Problem to work on →
In the records that follow, how many lines contain the word "intro"? Give only that figure.

Collected data →
◇ ◇ ◇ ◇
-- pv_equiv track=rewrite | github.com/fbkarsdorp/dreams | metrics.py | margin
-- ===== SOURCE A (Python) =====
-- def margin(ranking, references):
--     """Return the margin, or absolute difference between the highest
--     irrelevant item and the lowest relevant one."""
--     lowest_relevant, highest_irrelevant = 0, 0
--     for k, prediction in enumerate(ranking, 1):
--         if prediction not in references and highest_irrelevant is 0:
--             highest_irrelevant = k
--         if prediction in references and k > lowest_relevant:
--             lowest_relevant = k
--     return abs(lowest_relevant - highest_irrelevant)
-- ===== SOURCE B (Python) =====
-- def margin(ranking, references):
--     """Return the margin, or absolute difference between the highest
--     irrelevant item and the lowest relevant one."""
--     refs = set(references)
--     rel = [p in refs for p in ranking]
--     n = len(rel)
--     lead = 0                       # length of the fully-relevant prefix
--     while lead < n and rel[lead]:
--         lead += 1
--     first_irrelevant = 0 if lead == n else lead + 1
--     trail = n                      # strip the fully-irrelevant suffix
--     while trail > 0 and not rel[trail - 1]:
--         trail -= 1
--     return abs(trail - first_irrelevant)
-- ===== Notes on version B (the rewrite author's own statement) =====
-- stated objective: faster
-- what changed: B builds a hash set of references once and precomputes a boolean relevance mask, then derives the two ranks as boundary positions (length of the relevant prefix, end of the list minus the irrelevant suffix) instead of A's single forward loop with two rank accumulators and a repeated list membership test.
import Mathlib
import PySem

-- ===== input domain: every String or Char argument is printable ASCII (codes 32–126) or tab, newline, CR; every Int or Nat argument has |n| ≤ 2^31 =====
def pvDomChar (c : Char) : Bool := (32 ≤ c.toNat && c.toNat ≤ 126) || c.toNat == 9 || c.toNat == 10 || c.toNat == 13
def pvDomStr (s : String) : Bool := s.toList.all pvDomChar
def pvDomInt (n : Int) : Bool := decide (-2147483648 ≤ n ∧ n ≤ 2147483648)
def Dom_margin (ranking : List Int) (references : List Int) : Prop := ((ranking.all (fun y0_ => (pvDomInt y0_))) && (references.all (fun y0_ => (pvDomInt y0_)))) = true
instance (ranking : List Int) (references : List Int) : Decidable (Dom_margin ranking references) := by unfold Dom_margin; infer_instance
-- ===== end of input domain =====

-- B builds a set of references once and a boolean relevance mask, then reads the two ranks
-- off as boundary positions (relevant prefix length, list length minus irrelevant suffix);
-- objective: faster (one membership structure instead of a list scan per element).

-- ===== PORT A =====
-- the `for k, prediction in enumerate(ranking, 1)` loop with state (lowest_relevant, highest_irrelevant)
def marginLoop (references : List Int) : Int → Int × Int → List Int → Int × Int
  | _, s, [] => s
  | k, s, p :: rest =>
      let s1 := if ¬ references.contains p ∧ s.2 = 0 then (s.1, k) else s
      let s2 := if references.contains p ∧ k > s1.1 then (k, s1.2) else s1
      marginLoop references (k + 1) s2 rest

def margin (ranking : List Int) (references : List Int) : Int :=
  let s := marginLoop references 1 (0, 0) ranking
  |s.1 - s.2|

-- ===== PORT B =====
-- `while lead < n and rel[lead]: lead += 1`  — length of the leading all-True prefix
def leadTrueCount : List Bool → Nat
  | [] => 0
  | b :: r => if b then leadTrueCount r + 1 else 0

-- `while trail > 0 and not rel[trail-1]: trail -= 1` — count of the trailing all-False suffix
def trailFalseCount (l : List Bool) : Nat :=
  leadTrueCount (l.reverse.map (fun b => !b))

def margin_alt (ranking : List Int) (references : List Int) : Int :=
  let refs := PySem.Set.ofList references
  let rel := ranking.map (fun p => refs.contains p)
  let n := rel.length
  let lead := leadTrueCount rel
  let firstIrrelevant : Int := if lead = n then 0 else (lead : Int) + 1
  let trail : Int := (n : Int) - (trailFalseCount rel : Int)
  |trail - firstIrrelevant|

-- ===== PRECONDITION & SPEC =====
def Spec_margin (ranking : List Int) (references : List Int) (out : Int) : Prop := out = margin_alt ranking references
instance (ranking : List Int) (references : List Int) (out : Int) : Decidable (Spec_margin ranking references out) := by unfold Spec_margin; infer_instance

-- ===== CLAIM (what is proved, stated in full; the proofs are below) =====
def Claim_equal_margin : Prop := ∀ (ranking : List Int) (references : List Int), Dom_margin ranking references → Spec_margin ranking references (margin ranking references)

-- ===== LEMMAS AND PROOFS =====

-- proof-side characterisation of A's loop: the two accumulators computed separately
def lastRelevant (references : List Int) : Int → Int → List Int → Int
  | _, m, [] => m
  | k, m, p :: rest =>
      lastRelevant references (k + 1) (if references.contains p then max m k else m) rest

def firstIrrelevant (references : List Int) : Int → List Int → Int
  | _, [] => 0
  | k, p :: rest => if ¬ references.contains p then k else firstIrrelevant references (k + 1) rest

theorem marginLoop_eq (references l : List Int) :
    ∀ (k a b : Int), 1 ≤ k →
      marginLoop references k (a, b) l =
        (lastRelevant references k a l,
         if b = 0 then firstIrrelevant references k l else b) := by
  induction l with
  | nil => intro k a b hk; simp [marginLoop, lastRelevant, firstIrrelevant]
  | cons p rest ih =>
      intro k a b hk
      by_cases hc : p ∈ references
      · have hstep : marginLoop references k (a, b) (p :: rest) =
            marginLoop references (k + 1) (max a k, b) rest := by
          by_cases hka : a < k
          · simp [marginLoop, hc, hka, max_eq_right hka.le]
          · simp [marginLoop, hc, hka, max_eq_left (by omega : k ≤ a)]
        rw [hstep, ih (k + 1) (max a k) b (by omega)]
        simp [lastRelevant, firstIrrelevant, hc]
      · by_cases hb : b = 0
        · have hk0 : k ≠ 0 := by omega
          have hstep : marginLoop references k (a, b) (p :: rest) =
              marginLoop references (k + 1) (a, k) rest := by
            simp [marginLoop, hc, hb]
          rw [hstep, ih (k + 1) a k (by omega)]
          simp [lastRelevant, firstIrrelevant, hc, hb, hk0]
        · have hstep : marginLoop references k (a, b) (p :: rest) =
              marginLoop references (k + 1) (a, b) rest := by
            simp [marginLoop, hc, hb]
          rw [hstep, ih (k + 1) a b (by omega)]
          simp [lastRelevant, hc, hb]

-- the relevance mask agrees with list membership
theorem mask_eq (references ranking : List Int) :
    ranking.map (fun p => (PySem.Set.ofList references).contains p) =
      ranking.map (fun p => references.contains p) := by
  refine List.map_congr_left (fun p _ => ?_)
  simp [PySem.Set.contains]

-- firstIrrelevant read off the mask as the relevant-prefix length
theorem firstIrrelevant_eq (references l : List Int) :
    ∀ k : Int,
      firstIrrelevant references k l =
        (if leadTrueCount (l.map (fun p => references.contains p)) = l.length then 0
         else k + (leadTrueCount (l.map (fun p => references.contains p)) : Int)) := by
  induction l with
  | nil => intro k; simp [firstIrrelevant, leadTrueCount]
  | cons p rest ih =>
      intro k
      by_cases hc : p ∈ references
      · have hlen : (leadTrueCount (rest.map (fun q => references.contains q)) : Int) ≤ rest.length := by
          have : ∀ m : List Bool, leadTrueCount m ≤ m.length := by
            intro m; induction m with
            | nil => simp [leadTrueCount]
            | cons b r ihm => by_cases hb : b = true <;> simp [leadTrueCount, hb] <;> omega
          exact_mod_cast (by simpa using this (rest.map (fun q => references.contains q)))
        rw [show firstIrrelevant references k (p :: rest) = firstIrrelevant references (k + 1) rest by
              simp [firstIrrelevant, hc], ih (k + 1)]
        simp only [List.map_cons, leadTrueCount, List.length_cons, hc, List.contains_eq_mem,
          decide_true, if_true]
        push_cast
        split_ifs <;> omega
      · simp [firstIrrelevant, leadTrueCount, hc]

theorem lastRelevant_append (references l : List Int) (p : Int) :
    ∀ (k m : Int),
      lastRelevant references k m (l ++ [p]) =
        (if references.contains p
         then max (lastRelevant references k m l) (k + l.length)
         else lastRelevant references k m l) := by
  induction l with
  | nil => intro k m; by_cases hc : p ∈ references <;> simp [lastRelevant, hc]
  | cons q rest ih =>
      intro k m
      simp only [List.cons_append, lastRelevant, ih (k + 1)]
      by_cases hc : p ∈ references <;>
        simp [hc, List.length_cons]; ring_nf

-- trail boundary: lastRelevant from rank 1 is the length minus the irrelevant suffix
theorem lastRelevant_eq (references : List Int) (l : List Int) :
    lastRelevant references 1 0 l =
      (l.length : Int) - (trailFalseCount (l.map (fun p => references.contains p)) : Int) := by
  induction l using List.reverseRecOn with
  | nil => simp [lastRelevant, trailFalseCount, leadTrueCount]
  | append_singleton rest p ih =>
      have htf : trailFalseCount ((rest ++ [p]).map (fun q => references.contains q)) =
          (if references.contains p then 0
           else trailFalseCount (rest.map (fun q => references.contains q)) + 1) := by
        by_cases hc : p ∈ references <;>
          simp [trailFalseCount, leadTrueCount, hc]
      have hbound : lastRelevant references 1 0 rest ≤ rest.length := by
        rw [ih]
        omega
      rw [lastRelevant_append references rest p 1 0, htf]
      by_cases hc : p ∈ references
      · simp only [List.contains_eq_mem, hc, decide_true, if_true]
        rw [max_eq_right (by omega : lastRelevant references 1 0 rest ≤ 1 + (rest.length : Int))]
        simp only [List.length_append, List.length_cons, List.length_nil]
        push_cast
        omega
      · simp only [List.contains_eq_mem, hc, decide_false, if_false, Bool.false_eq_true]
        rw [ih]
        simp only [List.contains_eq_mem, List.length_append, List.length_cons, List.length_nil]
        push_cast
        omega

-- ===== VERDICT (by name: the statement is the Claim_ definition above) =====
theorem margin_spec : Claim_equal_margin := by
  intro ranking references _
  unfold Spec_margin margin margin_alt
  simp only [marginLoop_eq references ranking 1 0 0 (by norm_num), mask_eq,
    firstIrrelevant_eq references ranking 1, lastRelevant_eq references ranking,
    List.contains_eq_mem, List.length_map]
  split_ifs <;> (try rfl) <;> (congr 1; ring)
◇ ◇ ◇ ◇
Output for this task →
8